Hence, the gain and the frequency characteristics of A1 should be such that its output signal corresponds with that of the microphone.

ADC driver A2

The ADC driver amplifier A2 drives the 10 pF input capacitance of the ADC to a level of 0.9 Vpp at 110 dB SPL audio input.

Loudspeaker driver A3

Amplifier A3 drives the loudspeaker that must produce 110 dBSPL when driven from a peak-peak voltage equal to the fully charged battery voltage.

Design excercise 4

Show stopper value for the integrated noise at the output of the receive coil amplifier

The signal at the output of the integrating voltage amplifier A1, closely approximates that of the microphone. The input referred noise level of the hearing loop system must be at least 30 dBSPL. This is about 5 dB more than that of the microphone. Hence, the integrated noise at the output of A1 can be equivalent to maximally 30 dBSPL at the microphone input.

30 dBSPL sound level at the input of the microphone corresponds with \(20 \times 10^{-6} \times 10^{\frac{30-34.5}{20}} = 11.9 \mu V_{RMS}\).

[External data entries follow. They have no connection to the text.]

-- pv_equiv track=rewrite | github.com/katerina2121/algs | lb_2/src/little_algorithm.py | format_route
-- ===== SOURCE A (Python) =====
-- def format_route(route, n):
--     if not route:
--         return []
--
--     route_map = {}
--     for u, v in route:
--         route_map[u] = v
--
--     # Начинаем с города 0
--     current = 0
--     ordered_route = [current]
--
--     # Строим маршрут по цепочке
--     while len(ordered_route) < n:
--         current = route_map.get(current)
--         if current is None:
--             break
--         ordered_route.append(current)
--
--     return ordered_route
-- ===== SOURCE B (Python) =====
-- def format_route(route, n):
--     # Cycle-detecting walk: record the first index of every visited city; as soon
--     # as the next city was already visited, the rest of the output is the cycle
--     # slice repeated, produced arithmetically (divmod) instead of step-by-step.
--     if not route:
--         return []
--     succ = {}
--     for u, v in route:
--         succ[u] = v
--     path = [0]
--     pos = {0: 0}
--     cur = 0
--     while len(path) < n:
--         nxt = succ.get(cur)
--         if nxt is None:
--             return path
--         start = pos.get(nxt)
--         if start is not None:
--             cycle = path[start:]
--             need = n - len(path)
--             reps, rem = divmod(need, len(cycle))
--             return path + cycle * reps + cycle[:rem]
--         pos[nxt] = len(path)
--         path.append(nxt)
--         cur = nxt
--     return path
-- ===== Notes on version B (the rewrite author's own statement) =====
-- stated objective: alternative
-- what changed: B replaces A's step-by-step chain walk (one dict lookup per output element) with a cycle-detecting walk: it records the first index of each visited city, and once the next city repeats it emits the remaining output arithmetically as the cycle slice repeated reps times plus a prefix (divmod), doing no further lookups.
import Mathlib
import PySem

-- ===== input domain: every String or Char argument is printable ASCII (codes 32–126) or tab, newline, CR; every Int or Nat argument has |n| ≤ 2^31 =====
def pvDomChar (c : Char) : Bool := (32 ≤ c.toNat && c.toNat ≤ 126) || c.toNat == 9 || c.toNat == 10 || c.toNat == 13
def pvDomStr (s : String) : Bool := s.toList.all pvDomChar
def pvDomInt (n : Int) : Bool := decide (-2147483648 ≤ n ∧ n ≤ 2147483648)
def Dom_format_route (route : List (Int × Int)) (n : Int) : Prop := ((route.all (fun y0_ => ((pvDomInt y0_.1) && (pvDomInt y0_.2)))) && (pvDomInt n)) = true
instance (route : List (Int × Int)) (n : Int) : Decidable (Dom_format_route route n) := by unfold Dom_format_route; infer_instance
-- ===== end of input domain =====

-- B replaces A's step-by-step successor walk with a cycle-detecting walk that, once a
-- city repeats, emits the rest of the output arithmetically as a repeated cycle slice
-- (objective: alternative; same return value).

-- ===== PORT A =====
-- while len(ordered_route) < n: length starts at 1 and grows by exactly 1 per iteration,
-- so the loop runs at most (n-1).toNat times; fuel counts exactly those iterations.
def aLoop (m : PySem.Dict Int Int) : Nat → Int → List Int → List Int
  | 0, _, acc => acc
  | fuel+1, cur, acc =>
    match m.get? cur with
    | none => acc
    | some v => aLoop m fuel v (acc ++ [v])

def format_route (route : List (Int × Int)) (n : Int) : List Int :=
  if route = [] then []
  else
    let route_map := route.foldl (fun d p => d.insert p.1 p.2) PySem.Dict.empty
    aLoop route_map (n - 1).toNat 0 [0]

-- ===== PORT B =====
-- cycle * reps + cycle[:rem]  with  reps, rem = divmod(need, len(cycle))
def cycleRepeat (cycle : List Int) (need : Nat) : List Int :=
  (List.replicate (need / cycle.length) cycle).flatten ++ cycle.take (need % cycle.length)

-- the while loop of Source B; fuel = n - len(path) at entry, decreasing by 1 per append
def bLoop (succ : PySem.Dict Int Int) : Nat → List Int → PySem.Dict Int Int → Int → List Int
  | 0, path, _, _ => path
  | fuel+1, path, pos, cur =>
    match succ.get? cur with
    | none => path
    | some v =>
      match pos.get? v with
      | some start => path ++ cycleRepeat (path.drop start.toNat) (fuel+1)
      | none => bLoop succ fuel (path ++ [v]) (pos.insert v (path.length : Int)) v

def format_route_alt (route : List (Int × Int)) (n : Int) : List Int :=
  if route = [] then []
  else
    let succ := route.foldl (fun d p => d.insert p.1 p.2) PySem.Dict.empty
    bLoop succ (n - 1).toNat [0] (PySem.Dict.empty.insert 0 0) 0

-- ===== PRECONDITION & SPEC =====
def Spec_format_route (route : List (Int × Int)) (n : Int) (out : List Int) : Prop := out = format_route_alt route n
instance (route : List (Int × Int)) (n : Int) (out : List Int) : Decidable (Spec_format_route route n out) := by unfold Spec_format_route; infer_instance

-- ===== CLAIM (what is proved, stated in full; the proofs are below) =====
def Claim_equal_format_route : Prop := ∀ (route : List (Int × Int)) (n : Int), Dom_format_route route n → Spec_format_route route n (format_route route n)

-- ===== LEMMAS AND PROOFS =====

-- the first `fuel` elements of the infinite repetition of c, starting at index k
def cycTake (c : List Int) : Nat → Nat → List Int
  | 0, _ => []
  | fuel+1, k => c.getD (k % c.length) 0 :: cycTake c fuel (k+1)

-- loop invariant of Source B: path is a successor chain from 0, pos indexes its elements
def ChainInv (succ : PySem.Dict Int Int) (path : List Int) (pos : PySem.Dict Int Int) : Prop :=
  path ≠ [] ∧
  (∀ i : Nat, i + 1 < path.length → succ.get? (path.getD i 0) = some (path.getD (i+1) 0)) ∧
  (∀ c j, pos.get? c = some j → ∃ jn : Nat, j = (jn : Int) ∧ jn < path.length ∧ path.getD jn 0 = c) ∧
  (∀ c, pos.get? c = none → c ∉ path)

theorem cycTake_shift (c : List Int) (fuel : Nat) : ∀ k, cycTake c fuel (k + c.length) = cycTake c fuel k := by
  induction fuel with
  | zero => intro k; rfl
  | succ fuel ih =>
    intro k
    simp only [cycTake, Nat.add_mod_right]
    rw [show k + c.length + 1 = (k+1) + c.length by omega, ih]

theorem cycTake_small (c : List Int) : ∀ (a k : Nat), k + a ≤ c.length → cycTake c a k = (c.drop k).take a := by
  intro a
  induction a with
  | zero => intro k _; simp [cycTake]
  | succ a ih =>
    intro k hk
    have hklt : k < c.length := by omega
    rw [cycTake, Nat.mod_eq_of_lt hklt, List.drop_eq_getElem_cons hklt, List.take_succ_cons,
      ih (k+1) (by omega), List.getD_eq_getElem c 0 hklt]

theorem cycTake_add (c : List Int) : ∀ (a b k : Nat), cycTake c (a + b) k = cycTake c a k ++ cycTake c b (k + a) := by
  intro a
  induction a with
  | zero => intro b k; simp [cycTake]
  | succ a ih =>
    intro b k
    rw [show a + 1 + b = (a + b) + 1 by omega]
    simp only [cycTake]
    rw [ih b (k+1), show k + 1 + a = k + (a + 1) by omega]
    simp [List.cons_append]

theorem cycTake_repeat (c : List Int) (_hc : c ≠ []) : ∀ (q r : Nat), r < c.length →
    cycTake c (q * c.length + r) 0 = (List.replicate q c).flatten ++ c.take r := by
  intro q
  induction q with
  | zero => intro r hr; simpa using cycTake_small c r 0 (by omega)
  | succ q ih =>
    intro r hr
    have h1 : (q+1) * c.length + r = c.length + (q * c.length + r) := by ring
    rw [h1, cycTake_add c c.length (q * c.length + r) 0, cycTake_shift c _ 0, ih r hr,
      cycTake_small c c.length 0 (by omega)]
    simp [List.replicate_succ]

theorem cycleRepeat_eq (c : List Int) (hc : c ≠ []) (need : Nat) :
    cycleRepeat c need = cycTake c need 0 := by
  have hlen : 0 < c.length := List.length_pos_of_ne_nil hc
  have hmod : need % c.length < c.length := Nat.mod_lt _ hlen
  have hdm : need / c.length * c.length + need % c.length = need := by
    rw [Nat.mul_comm]; exact Nat.div_add_mod ..
  rw [cycleRepeat, ← cycTake_repeat c hc _ _ hmod, hdm]

theorem aLoop_cyc (succ : PySem.Dict Int Int) (c : List Int) (hc : c ≠ [])
    (hcyc : ∀ i : Nat, i < c.length → succ.get? (c.getD i 0) = some (c.getD ((i+1) % c.length) 0)) :
    ∀ (fuel : Nat) (k : Nat) (acc : List Int),
      aLoop succ fuel (c.getD (k % c.length) 0) acc = acc ++ cycTake c fuel (k+1) := by
  intro fuel
  have hlen : 0 < c.length := List.length_pos_of_ne_nil hc
  induction fuel with
  | zero => intro k acc; simp [aLoop, cycTake]
  | succ fuel ih =>
    intro k acc
    have hmod : k % c.length < c.length := Nat.mod_lt _ hlen
    have hstep := hcyc (k % c.length) hmod
    have hidx : (k % c.length + 1) % c.length = (k + 1) % c.length := by
      conv_rhs => rw [Nat.add_mod]
      rw [Nat.add_mod (k % c.length) 1, Nat.mod_mod_of_dvd]
      exact dvd_refl _
    rw [hidx] at hstep
    simp only [aLoop, hstep]
    rw [ih (k+1) (acc ++ [c.getD ((k+1) % c.length) 0])]
    simp [cycTake]

theorem getD_drop (l : List Int) (i j : Nat) : (l.drop i).getD j 0 = l.getD (i + j) 0 := by
  simp [List.getD, List.getElem?_drop]

theorem bLoop_eq_aLoop (succ : PySem.Dict Int Int) :
    ∀ (fuel : Nat) (path : List Int) (pos : PySem.Dict Int Int) (cur : Int),
      ChainInv succ path pos → cur = path.getD (path.length - 1) 0 →
      bLoop succ fuel path pos cur = aLoop succ fuel cur path := by
  intro fuel
  induction fuel with
  | zero => intro path pos cur _ _; rfl
  | succ fuel ih =>
    intro path pos cur hinv hcur
    obtain ⟨hne, hchain, hsome, hnone⟩ := hinv
    have hlen : 0 < path.length := List.length_pos_of_ne_nil hne
    cases hv : succ.get? cur with
    | none => simp [bLoop, aLoop, hv]
    | some v =>
      have hred : bLoop succ (fuel+1) path pos cur =
          (match pos.get? v with
           | some start => path ++ cycleRepeat (path.drop start.toNat) (fuel+1)
           | none => bLoop succ fuel (path ++ [v]) (pos.insert v (path.length : Int)) v) := by
        simp [bLoop, hv]
      have hared : aLoop succ (fuel+1) cur path = aLoop succ fuel v (path ++ [v]) := by
        simp [aLoop, hv]
      rw [hred]
      cases hp : pos.get? v with
      | some start =>
        -- cycle case
        obtain ⟨jn, hj, hjlt, hjv⟩ := hsome v start hp
        set c := path.drop jn with hc
        have hstart : start.toNat = jn := by rw [hj]; exact Int.toNat_natCast jn
        have hclen : c.length = path.length - jn := by simp [hc]
        have hcne : c ≠ [] := by
          intro hnil; have := congrArg List.length hnil; simp [hclen] at this; omega
        have hclen0 : 0 < c.length := List.length_pos_of_ne_nil hcne
        have hcget : ∀ i : Nat, c.getD i 0 = path.getD (jn + i) 0 := fun i => getD_drop path jn i
        -- cur is the last element of c
        have hcur' : cur = c.getD (c.length - 1) 0 := by
          rw [hcget, hclen, hcur]; congr 1; omega
        -- cyclic successor property
        have hcyc : ∀ i : Nat, i < c.length → succ.get? (c.getD i 0) = some (c.getD ((i+1) % c.length) 0) := by
          intro i hi
          by_cases hlast : i + 1 < c.length
          · have : (i+1) % c.length = i + 1 := Nat.mod_eq_of_lt hlast
            rw [this, hcget, hcget, show jn + (i+1) = (jn + i) + 1 by omega]
            exact hchain (jn + i) (by omega)
          · have hieq : i = c.length - 1 := by omega
            have h0 : (i+1) % c.length = 0 := by
              have h1 : i + 1 = c.length := by omega
              simp [h1]
            rw [h0, hcget, hcget, Nat.add_zero, hjv,
              show jn + i = path.length - 1 by omega, ← hcur]
            exact hv
        have hper := aLoop_cyc succ c hcne hcyc (fuel+1) (c.length - 1) path
        rw [Nat.mod_eq_of_lt (by omega), ← hcur',
          show c.length - 1 + 1 = c.length by omega] at hper
        have hshift : cycTake c (fuel+1) c.length = cycTake c (fuel+1) 0 := by
          have h := cycTake_shift c (fuel+1) 0
          simpa using h
        show path ++ cycleRepeat (List.drop start.toNat path) (fuel + 1) = aLoop succ (fuel + 1) cur path
        rw [hstart, ← hc, cycleRepeat_eq c hcne, ← hshift, ← hper]
      | none =>
        -- append case
        have hvnotmem : v ∉ path := hnone v hp
        have hlast : path.getD (path.length - 1) 0 = cur := hcur.symm
        have hinv' : ChainInv succ (path ++ [v]) (pos.insert v (path.length : Int)) := by
          refine ⟨by simp, ?_, ?_, ?_⟩
          · intro i hi
            simp only [List.length_append, List.length_cons, List.length_nil] at hi
            by_cases h2 : i + 1 < path.length
            · rw [List.getD_append _ _ _ _ (by omega), List.getD_append _ _ _ _ h2]
              exact hchain i h2
            · have hieq : i = path.length - 1 := by omega
              rw [List.getD_append _ _ _ _ (by omega), hieq, hlast,
                show path.length - 1 + 1 = path.length by omega]
              simp [hv]
          · intro c j hj
            rw [PySem.Dict.get?_insert] at hj
            by_cases hcv : c = v
            · subst hcv
              simp at hj
              exact ⟨path.length, by omega, by simp, by simp⟩
            · rw [if_neg hcv] at hj
              obtain ⟨jn, h1, h2, h3⟩ := hsome c j hj
              exact ⟨jn, h1, by simp; omega, by rw [List.getD_append _ _ _ _ h2]; exact h3⟩
          · intro c hcnone
            rw [PySem.Dict.get?_insert] at hcnone
            by_cases hcv : c = v
            · simp [hcv] at hcnone
            · rw [if_neg hcv] at hcnone
              have := hnone c hcnone
              simp [hcv, this]
        have hcur' : v = (path ++ [v]).getD ((path ++ [v]).length - 1) 0 := by
          simp
        show bLoop succ fuel (path ++ [v]) (pos.insert v (path.length : Int)) v = aLoop succ (fuel + 1) cur path
        rw [hared]
        exact ih (path ++ [v]) (pos.insert v (path.length : Int)) v hinv' hcur'

-- initial invariant: path = [0], pos = {0 ↦ 0}
theorem inv_init (succ : PySem.Dict Int Int) : ChainInv succ [0] (PySem.Dict.empty.insert 0 0) := by
  refine ⟨by simp, by intro i hi; simp at hi, ?_, ?_⟩
  · intro c j hj
    rw [PySem.Dict.get?_insert] at hj
    by_cases hc : c = 0
    · simp [hc] at hj; exact ⟨0, by omega, by simp, by simp [hc]⟩
    · simp [hc, PySem.Dict.get?_empty] at hj
  · intro c hc
    rw [PySem.Dict.get?_insert] at hc
    by_cases h : c = 0
    · simp [h] at hc
    · simp [h]

-- ===== VERDICT (by name: the statement is the Claim_ definition above) =====
theorem format_route_spec : Claim_equal_format_route := by
  intro route n _
  unfold Spec_format_route format_route format_route_alt
  split
  · rfl
  · exact (bLoop_eq_aLoop _ (n-1).toNat [0] _ 0 (inv_init _) (by simp)).symm
-- pv_equiv track=rewrite | github.com/jncots/mc_eas_runs | post_process/read_cors_files/job_distributor.py | divide_to_batches
-- ===== SOURCE A (Python) =====
-- def divide_to_batches(num_jobs, num_batches):
--     batch_size = num_jobs//num_batches
--     last_batch_id = num_batches - 1
--
--     job_id_end = 0
--     batches = []
--     for batch_id in range(num_batches):
--         job_id_start = job_id_end
--
--         if batch_id != last_batch_id:
--             job_id_end = job_id_start + batch_size
--         else:
--             job_id_end = num_jobs
--
--         batches.append((batch_id, job_id_start, job_id_end))
--
--     return batches
-- ===== SOURCE B (Python) =====
-- def divide_to_batches(num_jobs, num_batches):
--     batch_size = num_jobs // num_batches
--     boundaries = [i * batch_size for i in range(num_batches)] + [num_jobs]
--     return [(i, s, e) for i, (s, e) in enumerate(zip(boundaries, boundaries[1:]))]
-- ===== Notes on version B (the rewrite author's own statement) =====
-- stated objective: alternative
-- what changed: replaces A's threaded end-accumulator and last-batch conditional with a precomputed boundaries table (batch start offsets plus a final num_jobs sentinel) paired consecutively via zip/enumerate
import Mathlib
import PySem

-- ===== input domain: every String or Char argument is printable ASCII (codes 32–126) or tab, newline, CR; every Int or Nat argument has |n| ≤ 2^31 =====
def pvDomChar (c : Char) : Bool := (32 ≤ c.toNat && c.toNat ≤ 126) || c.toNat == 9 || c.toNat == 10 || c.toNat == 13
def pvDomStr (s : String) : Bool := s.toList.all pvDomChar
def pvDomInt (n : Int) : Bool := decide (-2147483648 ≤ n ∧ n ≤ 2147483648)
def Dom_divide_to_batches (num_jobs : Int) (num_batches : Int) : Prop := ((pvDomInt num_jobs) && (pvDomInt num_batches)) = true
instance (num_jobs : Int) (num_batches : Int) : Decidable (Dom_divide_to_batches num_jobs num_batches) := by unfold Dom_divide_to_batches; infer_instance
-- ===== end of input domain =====

-- B replaces A's threaded end-accumulator and last-batch branch by a precomputed
-- boundaries table paired consecutively (alternative decomposition, same cost).


-- ===== PORT A =====
def divide_to_batches (num_jobs : Int) (num_batches : Int) : List (Int × Int × Int) :=
  let batch_size := PySem.Int.floordiv num_jobs num_batches
  let last_batch_id := num_batches - 1
  let st := (PySem.List.pyRange 0 num_batches 1).foldl
    (fun (st : Int × List (Int × Int × Int)) batch_id =>
      let job_id_start := st.1
      let job_id_end :=
        if batch_id ≠ last_batch_id then job_id_start + batch_size else num_jobs
      (job_id_end, st.2 ++ [(batch_id, job_id_start, job_id_end)]))
    (0, [])
  st.2

-- ===== PORT B =====
def divide_to_batches_alt (num_jobs : Int) (num_batches : Int) : List (Int × Int × Int) :=
  let batch_size := PySem.Int.floordiv num_jobs num_batches
  let boundaries := (PySem.List.pyRange 0 num_batches 1).map (fun i => i * batch_size) ++ [num_jobs]
  (PySem.List.enumerate (boundaries.zip boundaries.tail)).map (fun p => (p.1, p.2.1, p.2.2))

-- ===== PRECONDITION & SPEC =====
-- Pre_ excludes exactly num_batches = 0, where Python A raises ZeroDivisionError.
def Pre_divide_to_batches (num_jobs : Int) (num_batches : Int) : Prop := num_batches ≠ 0
instance (num_jobs : Int) (num_batches : Int) : Decidable (Pre_divide_to_batches num_jobs num_batches) := by unfold Pre_divide_to_batches; infer_instance
def pvWitness_divide_to_batches : Int × Int := (10, 3)

def Spec_divide_to_batches (num_jobs : Int) (num_batches : Int) (out : List (Int × Int × Int)) : Prop := out = divide_to_batches_alt num_jobs num_batches
instance (num_jobs : Int) (num_batches : Int) (out : List (Int × Int × Int)) : Decidable (Spec_divide_to_batches num_jobs num_batches out) := by unfold Spec_divide_to_batches; infer_instance

-- ===== CLAIM (what is proved, stated in full; the proofs are below) =====
def Claim_equal_divide_to_batches : Prop := ∀ (num_jobs : Int) (num_batches : Int), Dom_divide_to_batches num_jobs num_batches → Pre_divide_to_batches num_jobs num_batches → Spec_divide_to_batches num_jobs num_batches (divide_to_batches num_jobs num_batches)

-- ===== LEMMAS AND PROOFS =====

-- canonical closed form both sides are reduced to
def pvRow (num_jobs num_batches bs k : Int) : Int × Int × Int :=
  (k, k * bs, if k + 1 = num_batches then num_jobs else (k + 1) * bs)

def pvCanon (num_jobs num_batches bs : Int) : List (Int × Int × Int) :=
  (PySem.List.pyRange 0 num_batches 1).map (pvRow num_jobs num_batches bs)

theorem pvZip_getElem? {a b : Type} (as : List a) (bs : List b) (i : Nat)
    (x : a) (y : b) (hx : as[i]? = some x) (hy : bs[i]? = some y) :
    (as.zip bs)[i]? = some (x, y) := by
  rw [List.getElem?_eq_some_iff] at hx hy
  obtain ⟨h1, h2⟩ := hx; obtain ⟨h3, h4⟩ := hy
  rw [List.getElem?_eq_getElem (by simp [List.length_zip]; omega)]
  simp [List.getElem_zip, h2, h4]

-- A's fold over the first m indices (all strictly below the last one)
-- yields state (m*bs, the first m rows, none of them the last batch).
theorem pvA_fold_inv (num_jobs bs last : Int) (m : Int)
    (h0 : 0 ≤ m) (hm : m ≤ last) :
    (PySem.List.pyRange 0 m 1).foldl
      (fun (st : Int × List (Int × Int × Int)) batch_id =>
        (if batch_id ≠ last then st.1 + bs else num_jobs,
          st.2 ++ [(batch_id, st.1, if batch_id ≠ last then st.1 + bs else num_jobs)]))
      (0, []) =
    (m * bs,
      (PySem.List.pyRange 0 m 1).map (fun k => (k, k * bs, (k + 1) * bs))) := by
  revert hm
  induction m, h0 using Int.le_induction with
  | base => intro _; simp [PySem.List.pyRange_one_eq_nil]
  | succ n hn ih =>
    intro hm
    have hn' : n ≤ last := by omega
    rw [PySem.List.pyRange_one_succ_right hn, List.foldl_append, ih hn',
        List.map_append]
    have h1 : n ≠ last := by omega
    simp [h1]
    ring

theorem pvA_eq_canon (num_jobs num_batches : Int)  :
    divide_to_batches num_jobs num_batches =
      pvCanon num_jobs num_batches (PySem.Int.floordiv num_jobs num_batches) := by
  unfold divide_to_batches pvCanon
  set bs := PySem.Int.floordiv num_jobs num_batches with hbs
  by_cases hpos : 0 < num_batches
  · obtain ⟨p, hp, hp0⟩ : ∃ p, num_batches = p + 1 ∧ 0 ≤ p :=
      ⟨num_batches - 1, by ring, by omega⟩
    dsimp only
    rw [hp, PySem.List.pyRange_one_succ_right hp0, List.foldl_append,
        (by ring : p + 1 - 1 = p),
        pvA_fold_inv num_jobs bs p p hp0 le_rfl, List.map_append]
    simp only [List.foldl_cons, List.foldl_nil, ne_eq, not_true_eq_false, if_false]
    have hmap : (PySem.List.pyRange 0 p 1).map (fun k => (k, k * bs, (k + 1) * bs))
        = (PySem.List.pyRange 0 p 1).map (pvRow num_jobs (p + 1) bs) := by
      refine List.map_congr_left (fun k hk => ?_)
      have hkp := (PySem.List.mem_pyRange_one).1 hk
      have hne : ¬ (k + 1 = p + 1) := by omega
      simp [pvRow, hne]
    rw [hmap]
    simp [pvRow]
  · dsimp only
    rw [PySem.List.pyRange_one_eq_nil (by omega)]
    simp

theorem pvB_eq_canon (num_jobs num_batches : Int)  :
    divide_to_batches_alt num_jobs num_batches =
      pvCanon num_jobs num_batches (PySem.Int.floordiv num_jobs num_batches) := by
  unfold divide_to_batches_alt pvCanon
  set bs := PySem.Int.floordiv num_jobs num_batches with hbs
  set bd := (PySem.List.pyRange 0 num_batches 1).map (fun i => i * bs) ++ [num_jobs]
    with hbd
  have hlen : bd.length = num_batches.toNat + 1 := by
    simp [hbd, PySem.List.length_pyRange_one]
  have hget : ∀ (k : Nat), k < num_batches.toNat → bd[k]? = some ((k : Int) * bs) := by
    intro k hk
    rw [hbd, List.getElem?_append_left (by simpa [PySem.List.length_pyRange_one] using hk),
        List.getElem?_map, PySem.List.getElem?_pyRange_one]
    simp [hk]
  have hgetLast : bd[num_batches.toNat]? = some num_jobs := by
    rw [hbd, List.getElem?_append_right (by simp [PySem.List.length_pyRange_one])]
    simp [PySem.List.length_pyRange_one]
  apply List.ext_getElem?
  intro k
  by_cases hk : k < num_batches.toNat
  · have htail : bd.tail[k]? = bd[k + 1]? := List.getElem?_tail
    have hz : (bd.zip bd.tail)[k]? = some ((k : Int) * bs,
        if k + 1 < num_batches.toNat then ((k : Int) + 1) * bs else num_jobs) := by
      by_cases hk1 : k + 1 < num_batches.toNat
      · refine pvZip_getElem? _ _ _ _ _ (hget k hk) ?_
        rw [htail, hget (k + 1) hk1]
        simp [hk1]
      · have hke : k + 1 = num_batches.toNat := by omega
        refine pvZip_getElem? _ _ _ _ _ (hget k hk) ?_
        rw [htail, hke, hgetLast]
        simp
    rw [List.getElem?_map, PySem.List.getElem?_enumerate, hz,
        List.getElem?_map, PySem.List.getElem?_pyRange_one]
    have hkb : k < (num_batches - 0).toNat := by omega
    simp only [hkb, if_pos]
    by_cases hk1 : k + 1 < num_batches.toNat
    · have : ¬ ((0 : Int) + (k : Int) + 1 = num_batches) := by omega
      simp [pvRow, hk1]
      intro h'
      exact absurd h' (by omega)
    · simp [pvRow, hk1]
      intro h'
      exact absurd (by omega : (k : Int) + 1 = num_batches) h'
  · rw [List.getElem?_eq_none, List.getElem?_eq_none]
    · simp [PySem.List.length_pyRange_one]; omega
    · simp [PySem.List.length_enumerate, List.length_zip, List.length_tail]
      omega

-- ===== VERDICT (by name: the statement is the Claim_ definition above) =====
theorem divide_to_batches_spec : Claim_equal_divide_to_batches := by
  intro nj nb _ _
  unfold Spec_divide_to_batches
  rw [pvA_eq_canon nj nb, pvB_eq_canon nj nb]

\(g_m\) and \(c_{iss}\) of an input stage NMOS

The source impedance of amplifier A1 consists of the parallel connection of the hearing loop receive coil and a damping resistor of 10 k:math:Omega. The hearing loop receiver has an integrating characteristic; its idealized gain has been determined as \(\frac{62.8\times 10^3}{s}\). The figure below shows the model of an idealized voltage integrator with equaivalent noise sources of a MOS transistor.

../../../_images/noise_11.svg

The product of the required transconductance \(g_m\) and the required input capacitance \(c_{iss}\) of the input stage can be taken as a measure for the costs.

A SLiCAP script calculates \(g_m\) and \(c_{iss}\) such that the DIN A weighted output noise is according for specifications for minimum costs.

Please view the HTML design report.

\(W\), \(L\), and \(I_{DS}\) of an input stage NMOS

The relations between the small-signal parameters \(g_m\) and \(c_{iss}\), the device geometry parameters \(W\) and \(L\), and the operating current \(ID\), are defined in the model N18_noise in the CMOS-1.lib file. A SLiCAP script calculates \(W\), \(L\), and \(ID\) such that the DIN A weighted output noise is according for specifications for minimum costs.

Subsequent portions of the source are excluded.